The Go solution mirrors the Python approach. A map is used instead of a set. String slicing in Go s[i:j+1] behaves similarly to Python. Care is taken to initialize the DP array and iterate backwards, updating minimum extra characters at each step.

Worked Examples

Example 1:

Input: s = "leetscode", dictionary = ["leet","code","leetcode"]

i Substring In dict? dp[i] calculation
8 "e" No dp[8] = dp[9]+1 = 1
7 "de" No dp[7] = dp[8]+1 = 2
... ... ... ...
0 "leet" Yes dp[0] = min(dp[0], dp[4]) = 1

Result: 1 extra character at index 4.

Example 2:

Input: s = "sayhelloworld", dictionary = ["hello","world"]

i Substring In dict? dp[i] calculation
0 "say" No dp[0] = dp[1]+1 = 3
3 "hello" Yes dp[3] = dp[8] = 0
8 "world" Yes dp[8] = dp[13] = 0

Result: 3 extra characters at indices 0,1,2.

Complexity Analysis

Measure Complexity Explanation
Time O(n^2) For each starting index, we check all possible substrings
Space O(n + m) DP array of size n and hash set storing dictionary words (m = sum of lengths)
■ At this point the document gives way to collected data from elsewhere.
-- pv_equiv track=rewrite | github.com/seonhong-lee/algorithm | 1316.py | check_group_word
-- ===== SOURCE A (Python) =====
-- def check_group_word(words):
--     first_alpha = words[0]
--     check_set = {first_alpha}
--     for i in range(1, len(words)):
--         if words[i] == words[i-1]:
--             continue
--         elif words[i] != words[i-1] and words[i] not in check_set:
--             check_set.add(words[i])
--         else:
--             return False
--     return True
-- ===== SOURCE B (Python) =====
-- def check_group_word(words):
--     # collapse consecutive duplicate letters, then test uniqueness of the runs
--     compressed = [c for i, c in enumerate(words) if i == 0 or c != words[i - 1]]
--     return len(compressed) == len(set(compressed))
-- ===== Notes on version B (the rewrite author's own statement) =====
-- stated objective: simpler
-- what changed: A's single online scan with a growing seen-set and early return is replaced by two declarative passes: collapse consecutive duplicates into a run list, then compare its length with the number of its distinct elements; Pre_ excludes only the empty string, on which A raises IndexError at words[0].
import Mathlib
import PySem

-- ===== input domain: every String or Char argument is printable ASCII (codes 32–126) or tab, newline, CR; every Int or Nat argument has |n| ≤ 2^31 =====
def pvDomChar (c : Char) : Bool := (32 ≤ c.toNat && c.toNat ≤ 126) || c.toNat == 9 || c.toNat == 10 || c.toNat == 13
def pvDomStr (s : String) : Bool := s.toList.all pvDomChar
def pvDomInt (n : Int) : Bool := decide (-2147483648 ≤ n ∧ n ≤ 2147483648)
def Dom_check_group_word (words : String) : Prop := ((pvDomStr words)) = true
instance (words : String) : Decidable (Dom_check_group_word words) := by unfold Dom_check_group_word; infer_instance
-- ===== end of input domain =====

-- B replaces A's online scan (seen-set + early return) by two declarative passes: collapse consecutive duplicates, then a uniqueness test; objective: simpler.

-- ===== PORT A =====
-- the for-loop over range(1, len(words)) with its early 'return False'
def checkLoopA (ws : List Char) (cs : PySem.Set Char) : List Int → Bool
  | [] => true
  | i :: rest =>
    let c := PySem.List.pyGetD ws i ' '
    let p := PySem.List.pyGetD ws (i - 1) ' '
    if c == p then checkLoopA ws cs rest
    else if c != p && !(PySem.Set.contains cs c) then checkLoopA ws (PySem.Set.add cs c) rest
    else false

def check_group_word (words : String) : Bool :=
  let ws := words.toList
  match PySem.List.pyGet? ws 0 with
  | none => false   -- words[0] raises IndexError: excluded by Pre_
  | some first_alpha =>
      checkLoopA ws (PySem.Set.add PySem.Set.empty first_alpha)
        (PySem.List.pyRange 1 (ws.length : Int) 1)

-- ===== PORT B =====
def check_group_word_alt (words : String) : Bool :=
  let ws := words.toList
  let compressed :=
    ((PySem.List.enumerate ws 0).filter
      (fun q => q.1 == 0 || PySem.List.pyGetD ws (q.1 - 1) ' ' != q.2)).map (·.2)
  compressed.length == (PySem.Set.ofList compressed).length

-- ===== PRECONDITION & SPEC =====
-- Pre_ excludes only the empty string, on which A raises IndexError at words[0].
def Pre_check_group_word (words : String) : Prop := words ≠ ""
instance (words : String) : Decidable (Pre_check_group_word words) := by
  unfold Pre_check_group_word; infer_instance

def pvWitness_check_group_word : String := "aabbc"

def Spec_check_group_word (words : String) (out : Bool) : Prop := out = check_group_word_alt words
instance (words : String) (out : Bool) : Decidable (Spec_check_group_word words out) := by unfold Spec_check_group_word; infer_instance

-- ===== CLAIM (what is proved, stated in full; the proofs are below) =====
def Claim_equal_check_group_word : Prop := ∀ (words : String), Dom_check_group_word words → Pre_check_group_word words → Spec_check_group_word words (check_group_word words)

-- ===== LEMMAS AND PROOFS =====

-- the run-collapsed tail of the word, given the previous character
def collapse (p : Char) : List Char → List Char
  | [] => []
  | c :: rest => if c = p then collapse p rest else c :: collapse c rest

-- A's loop, started just past position pre.length, succeeds iff the seen-set together
-- with the collapsed remainder is duplicate-free
theorem checkLoopA_eq_nodup (rest : List Char) : ∀ (pre : List Char) (p : Char)
    (cs : PySem.Set Char), cs.Nodup →
    checkLoopA (pre ++ p :: rest) cs
      (PySem.List.pyRange ((pre.length : Int) + 1)
        ((pre.length : Int) + 1 + rest.length) 1) =
    decide ((cs ++ collapse p rest).Nodup) := by
  induction rest with
  | nil =>
    intro pre p cs hnd
    rw [PySem.List.pyRange_one_eq_nil (by simp)]
    simp [checkLoopA, collapse, hnd]
  | cons c rest' ih =>
    intro pre p cs hnd
    rw [PySem.List.pyRange_one_cons (by simp)]
    simp only [checkLoopA]
    have hgc : PySem.List.pyGetD (pre ++ p :: c :: rest') ((pre.length : Int) + 1) ' ' = c := by
      have : (pre.length : Int) + 1 = (((pre.length + 1 : Nat)) : Int) := by push_cast; ring
      rw [this, PySem.List.pyGetD_natCast]
      simp [List.getD]
    have hgp : PySem.List.pyGetD (pre ++ p :: c :: rest') ((pre.length : Int) + 1 - 1) ' ' = p := by
      have : (pre.length : Int) + 1 - 1 = ((pre.length : Nat) : Int) := by ring
      rw [this, PySem.List.pyGetD_natCast]
      simp [List.getD]
    rw [hgc, hgp]
    have hws : pre ++ p :: c :: rest' = (pre ++ [p]) ++ c :: rest' := by simp
    have ihx := ih (pre ++ [p]) c
    simp only [List.length_append, List.length_cons, List.length_nil] at ihx
    have hcast : (pre.length : Int) + 1 + 1 = (((pre.length + 1 : Nat)) : Int) + 1 := by push_cast; ring
    have hcast2 : (pre.length : Int) + 1 + ((c :: rest').length : Int)
        = (((pre.length + 1 : Nat)) : Int) + 1 + (rest'.length : Int) := by push_cast; simp; ring
    by_cases hc : c = p
    · subst hc
      simp only [BEq.rfl, if_true]
      rw [hcast, hcast2, hws]
      rw [ihx _ hnd]
      simp [collapse]
    · have hne : (c == p) = false := by simp [hc]
      rw [hne]
      simp only [if_false, Bool.false_eq_true]
      by_cases hmem : c ∈ cs
      · have : PySem.Set.contains cs c = true := (PySem.Set.contains_iff _ _).mpr hmem
        rw [this]
        simp only [Bool.not_true, Bool.and_false, if_false, Bool.false_eq_true]
        have : ¬ (cs ++ collapse p (c :: rest')).Nodup := by
          simp only [collapse, hc, if_false]
          rw [List.nodup_append]
          rintro ⟨-, -, hdisj⟩
          exact hdisj c hmem c (by simp) rfl
        simp [this]
      · have hcont : PySem.Set.contains cs c = false := by
          simp [hmem]
        rw [hcont]
        have hadd : PySem.Set.add cs c = cs ++ [c] := PySem.Set.add_of_not_mem hmem
        have hnd' : (cs ++ [c]).Nodup := by
          rw [List.nodup_append]
          refine ⟨hnd, List.nodup_singleton c, ?_⟩
          intro a ha b hb
          simp only [List.mem_singleton] at hb
          subst hb
          intro h
          exact hmem (h ▸ ha)
        simp only [bne, hne, Bool.not_false, Bool.true_and, if_true]
        rw [hadd, hcast, hcast2, hws, ihx _ hnd']
        simp [collapse, hc, List.append_assoc]

-- B's comprehension, from position pre.length + 1 on, produces exactly the collapsed tail
theorem compressed_eq_collapse (rest : List Char) : ∀ (pre : List Char) (p : Char),
    ((PySem.List.enumerate rest ((pre.length : Int) + 1)).filter
      (fun q => q.1 == 0 || PySem.List.pyGetD (pre ++ p :: rest) (q.1 - 1) ' ' != q.2)).map (·.2)
      = collapse p rest := by
  induction rest with
  | nil => intro pre p; simp [PySem.List.enumerate, collapse]
  | cons c rest' ih =>
    intro pre p
    rw [PySem.List.enumerate_cons]
    have h0 : (((pre.length : Int) + 1) == 0) = false := by
      simp
      omega
    have ihx := ih (pre ++ [p]) c
    simp only [List.length_append, List.length_cons, List.length_nil] at ihx
    have hcast : ((pre.length : Int) + 1) + 1 = (((pre.length + 1 : Nat) : Int)) + 1 := by push_cast; ring
    have hws : pre ++ p :: c :: rest' = (pre ++ [p]) ++ c :: rest' := by simp
    by_cases hc : c = p
    · subst hc
      rw [List.filter_cons_of_neg]
      · rw [hcast, hws] at *
        rw [ihx]
        simp [collapse]
      · simp [h0]
    · rw [List.filter_cons_of_pos]
      · rw [List.map_cons]
        rw [hcast, hws] at *
        rw [ihx]
        simp [collapse, hc]
      · simp [h0]
        exact fun h => hc h.symm

-- the set of a list has the list's length exactly when the list has no repeats
theorem len_ofList_eq_iff (l : List Char) :
    (PySem.Set.ofList l).length = l.length ↔ l.Nodup := by
  constructor
  · induction l with
    | nil => intro _; exact List.nodup_nil
    | cons x xs ih =>
      intro h
      rw [PySem.Set.ofList_cons] at h
      simp only [List.length_cons] at h
      have hle : ((PySem.Set.ofList xs).discard x).length ≤ (PySem.Set.ofList xs).length :=
        List.length_filter_le _ _
      have hle2 := PySem.Set.length_ofList_le xs
      have h2 : (PySem.Set.ofList xs).length = xs.length := by omega
      have hx : x ∉ xs := by
        intro hx
        have hmem : x ∈ PySem.Set.ofList xs := (PySem.Set.mem_ofList _ _).mpr hx
        have hlt : ((PySem.Set.ofList xs).discard x).length < (PySem.Set.ofList xs).length := by
          apply List.length_filter_lt_length_iff_exists.mpr
          exact ⟨x, hmem, by simp⟩
        omega
      exact List.Nodup.cons (fun h' => hx h') (ih h2)
  · intro h; rw [PySem.Set.ofList_eq_self_of_nodup _ h]

-- ===== VERDICT (by name: the statement is the Claim_ definition above) =====
theorem check_group_word_spec : Claim_equal_check_group_word := by
  intro words _ hpre
  unfold Spec_check_group_word
  have hnil : words.toList ≠ [] := by
    intro h
    exact hpre (by simpa using congrArg String.ofList h)
  obtain ⟨h, t, hlist⟩ : ∃ h t, words.toList = h :: t := by
    cases hl : words.toList with
    | nil => exact absurd hl hnil
    | cons a l => exact ⟨a, l, rfl⟩
  simp only [check_group_word, check_group_word_alt, hlist, PySem.List.pyGet?_zero_cons]
  have hadd : PySem.Set.add PySem.Set.empty h = [h] := rfl
  rw [hadd]
  have hlen : (((h :: t).length : Nat) : Int) = 1 + (t.length : Int) := by push_cast; simp; ring
  rw [hlen]
  have hA := checkLoopA_eq_nodup t [] h [h] (List.nodup_singleton h)
  simp only [List.nil_append, List.length_nil, Nat.cast_zero, zero_add] at hA
  rw [hA]
  -- B side
  rw [PySem.List.enumerate_cons]
  rw [List.filter_cons_of_pos (by simp)]
  rw [List.map_cons]
  have hB := compressed_eq_collapse t [] h
  simp only [List.nil_append, List.length_nil, Nat.cast_zero, zero_add] at hB ⊢
  rw [hB]
  -- both sides are about h :: collapse h t
  by_cases hN : (h :: collapse h t).Nodup
  · rw [decide_eq_true (by simpa using hN)]
    rw [PySem.Set.ofList_eq_self_of_nodup _ hN]
    simp
  · rw [decide_eq_false (by simpa using hN)]
    have hne : (h :: collapse h t).length ≠ (PySem.Set.ofList (h :: collapse h t)).length :=
      fun he => hN ((len_ofList_eq_iff _).mp he.symm)
    simp only [List.length_cons] at hne ⊢
    simp [hne]
theorem pvFold_cases (L : List (List Int)) (b : Int) :
    L.foldl pvStep b = b ∨
      ∃ s ∈ L, s ≠ [] ∧ pvMagicalAlt s = true ∧ L.foldl pvStep b = (s.length : Int) := by
  induction L generalizing b with
  | nil => exact Or.inl rfl
  | cons t L ih =>
    rw [List.foldl_cons]
    rcases ih (pvStep b t) with h | ⟨s, hmem, hne, hmag, hval⟩
    · rw [h]
      unfold pvStep
      by_cases hc : (!t.isEmpty && pvMagicalAlt t) = true
      · rw [if_pos hc]
        rcases max_choice b (t.length : Int) with hm | hm
        · exact Or.inl hm
        · refine Or.inr ⟨t, List.mem_cons_self, ?_, Bool.and_elim_right hc, hm⟩
          have := Bool.and_elim_left hc
          rw [Bool.not_eq_true'] at this
          exact fun hnil => by simp [hnil] at this
      · rw [if_neg hc]; exact Or.inl rfl
    · exact Or.inr ⟨s, List.mem_cons_of_mem _ hmem, hne, hmag, hval⟩

-- Q r: some combination of length r is magical (A's inner 'any')
def pvQ (arr : List Int) (r : Nat) : Prop := (pvCombosA r arr).any pvMagicalA = true

theorem pvALoop_eq (arr : List Int) (R : Nat) :
    ∀ n : Nat, 1 ≤ R → R ≤ n → pvQ arr R → (∀ r, R < r → r ≤ n → ¬ pvQ arr r) →
      pvALoop arr (pvDescList n) = (R : Int) := by
  intro n
  induction n with
  | zero => intro h1 h2 _ _; omega
  | succ n ih =>
    intro h1 h2 hQ hnot
    rw [pvDescList, pvALoop]
    by_cases hR : R = n + 1
    · subst hR
      rw [if_pos (show (pvCombosA (n+1) arr).any pvMagicalA = true from hQ)]
    · have hRn : R ≤ n := by omega
      have hnQ : ¬ pvQ arr (n + 1) := hnot (n + 1) (by omega) (le_refl _)
      rw [if_neg (show ¬ ((pvCombosA (n+1) arr).any pvMagicalA = true) from hnQ)]
      exact ih h1 hRn hQ (fun r hr hrn => hnot r hr (by omega))

-- ===== VERDICT =====

theorem find_max_magical_subsequence_length_spec :
    Claim_unchanged_find_max_magical_subsequence_length := by
  intro arr _ hD
  have hne : arr ≠ [] := hD
  obtain ⟨x, xs, rfl⟩ : ∃ y ys, arr = y :: ys := by
    cases arr with
    | nil => exact absurd rfl hne
    | cons y ys => exact ⟨y, ys, rfl⟩
  set arr := x :: xs with harr
  have halt : find_max_magical_subsequence_length_alt arr
      = (pvSubsAlt arr).foldl pvStep 0 := rfl
  -- the singleton [x] is a qualified subsequence of length 1
  have hx_mem : [x] ∈ pvSubsAlt arr :=
    (pvSubs_mem arr [x]).mpr ((List.nil_sublist xs).cons₂ x)
  have hx_mag : pvMagicalAlt [x] = true := rfl
  have h1le : (1 : Int) ≤ (pvSubsAlt arr).foldl pvStep 0 := by
    have := pvFold_ge_mem (pvSubsAlt arr) 0 [x] hx_mem (by simp) hx_mag
    simpa using this
  -- B's result is the length of some qualified subsequence s0
  rcases pvFold_cases (pvSubsAlt arr) 0 with h0 | ⟨s0, hmem, hne0, hmag0, hval⟩
  · rw [h0] at h1le; exact absurd h1le (by norm_num)
  · have hsub0 : List.Sublist s0 arr := (pvSubs_mem arr s0).mp hmem
    have hQ : pvQ arr s0.length := by
      unfold pvQ
      rw [List.any_eq_true]
      exact ⟨s0, (pvCombos_mem arr s0.length s0).mpr ⟨rfl, hsub0⟩,
        by rw [pvMagical_eq]; exact hmag0⟩
    have h1R : 1 ≤ s0.length := by
      cases s0 with
      | nil => exact absurd rfl hne0
      | cons _ _ => simp
    have hRn : s0.length ≤ arr.length := hsub0.length_le
    have hnot : ∀ r, s0.length < r → r ≤ arr.length → ¬ pvQ arr r := by
      intro r hr _ hQr
      unfold pvQ at hQr
      rw [List.any_eq_true] at hQr
      obtain ⟨s, hsmem, hsmag⟩ := hQr
      obtain ⟨hslen, hssub⟩ := (pvCombos_mem arr r s).mp hsmem
      have hsne : s ≠ [] := by
        intro hnil; rw [hnil] at hslen; simp at hslen; omega
      have hsmag' : pvMagicalAlt s = true := by rw [← pvMagical_eq]; exact hsmag
      have := pvFold_ge_mem (pvSubsAlt arr) 0 s ((pvSubs_mem arr s).mpr hssub) hsne hsmag'
      rw [hslen, hval] at this
      have : (r : Int) ≤ (s0.length : Int) := this
      omega
    have hA : find_max_magical_subsequence_length arr = (s0.length : Int) := by
      unfold find_max_magical_subsequence_length
      exact pvALoop_eq arr s0.length arr.length h1R hRn hQ hnot
    rw [hA, halt, hval]

theorem find_max_magical_subsequence_length_changed :
    Claim_changed_find_max_magical_subsequence_length := by
  unfold Claim_changed_find_max_magical_subsequence_length; decide

theorem find_max_magical_subsequence_length_tight :
    Claim_exact_find_max_magical_subsequence_length := by
  intro arr _ hD
  rw [hD]
  decide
The time complexity is quadratic due to nested iteration over substring indices. Space is linear in the string size plus dictionary storage.

Test Cases

# Provided examples
assert Solution().minExtraChar("leetscode", ["leet","code","leetcode"]) == 1
assert Solution().minExtraChar("sayhelloworld", ["hello","world"]) == 3

# Edge cases
assert Solution().minExtraChar("abc", ["x","y","z"]) == 3  # no words match
assert Solution().minExtraChar("apple", ["apple"]) == 0   # entire string matches
assert Solution().minExtraChar("aaaaa", ["aa","aaa"]) == 0 # overlapping matches
assert Solution().minExtraChar("abcdef", ["ab","de"]) == 2 # mix of matched and extra
Test Why
"leetscode" Basic case with partial match and one extra character
"sayhelloworld" Extra characters at the beginning
"abc" No dictionary match
"apple" Full match
"aaaaa" Overlapping substrings in dictionary
"abcdef" Some matched, some extra characters

Edge Cases

One important edge case is when no substring matches. Here, each character counts as extra, and the DP correctly accumulates the length of s.

Another edge case is when the entire string matches a dictionary word, which should return zero. The DP ensures that if a substring from i to end matches a word, dp[i] becomes zero.

Finally, overlapping dictionary entries, like ["aa","aaa"] for s="aaaaa", could lead to multiple valid partitions. The DP naturally chooses the partition that minimizes extra characters because it always takes the minimum over all possible substrings starting at i.

This careful DP design ensures correctness across these tricky scenarios.